(Extracted data entries)

[Start of Attachment]

lemma pvClosedX_mono {st : PySem.Dict Int (PySem.Set (List Int))} {E E' : List (List Int)}
    (hsub : ∀ e ∈ E, e ∈ E') (h : pvClosedX st E) : pvClosedX st E' := by
  intro d u hu hE v hv hne
  exact h d u hu (fun hmem => hE (hsub u hmem)) v hv hne

def pvPeelSpecP (N : Nat) : Prop :=
  ∀ (face : List Int) (st : PySem.Dict Int (PySem.Set (List Int))) (E : List (List Int)),
    face.length ≤ N → 2 ≤ face.length →
    st.keys.Nodup → (∀ d, (pvB st d).Nodup) → pvWK st →
    (∀ e ∈ E, face.length ≤ e.length) → pvClosedX st E →
    (∀ d u, u ∈ pvB (pvPeel face st) d ↔ u ∈ pvB st d ∨
        (u ≠ [] ∧ u.Sublist face ∧ u.length < face.length ∧ d = (u.length : Int) - 1)) ∧
    (∀ d, (pvPeel face st).contains d = true ↔
        st.contains d = true ∨ (0 ≤ d ∧ d ≤ (face.length : Int) - 2)) ∧
    (pvPeel face st).keys.Nodup ∧ (∀ d, (pvB (pvPeel face st) d).Nodup) ∧ pvWK (pvPeel face st) ∧
    pvClosedX (pvPeel face st) (E.filter (fun e => e ≠ face))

[End of Attachment]

About this exercise:
The records shown above are to be copied exactly, every one of them.

Answer area:
lemma pvClosedX_mono {st : PySem.Dict Int (PySem.Set (List Int))} {E E' : List (List Int)}
    (hsub : ∀ e ∈ E, e ∈ E') (h : pvClosedX st E) : pvClosedX st E' := by
  intro d u hu hE v hv hne
  exact h d u hu (fun hmem => hE (hsub u hmem)) v hv hne

def pvPeelSpecP (N : Nat) : Prop :=
  ∀ (face : List Int) (st : PySem.Dict Int (PySem.Set (List Int))) (E : List (List Int)),
    face.length ≤ N → 2 ≤ face.length →
    st.keys.Nodup → (∀ d, (pvB st d).Nodup) → pvWK st →
    (∀ e ∈ E, face.length ≤ e.length) → pvClosedX st E →
    (∀ d u, u ∈ pvB (pvPeel face st) d ↔ u ∈ pvB st d ∨
        (u ≠ [] ∧ u.Sublist face ∧ u.length < face.length ∧ d = (u.length : Int) - 1)) ∧
    (∀ d, (pvPeel face st).contains d = true ↔
        st.contains d = true ∨ (0 ≤ d ∧ d ≤ (face.length : Int) - 2)) ∧
    (pvPeel face st).keys.Nodup ∧ (∀ d, (pvB (pvPeel face st) d).Nodup) ∧ pvWK (pvPeel face st) ∧
    pvClosedX (pvPeel face st) (E.filter (fun e => e ≠ face))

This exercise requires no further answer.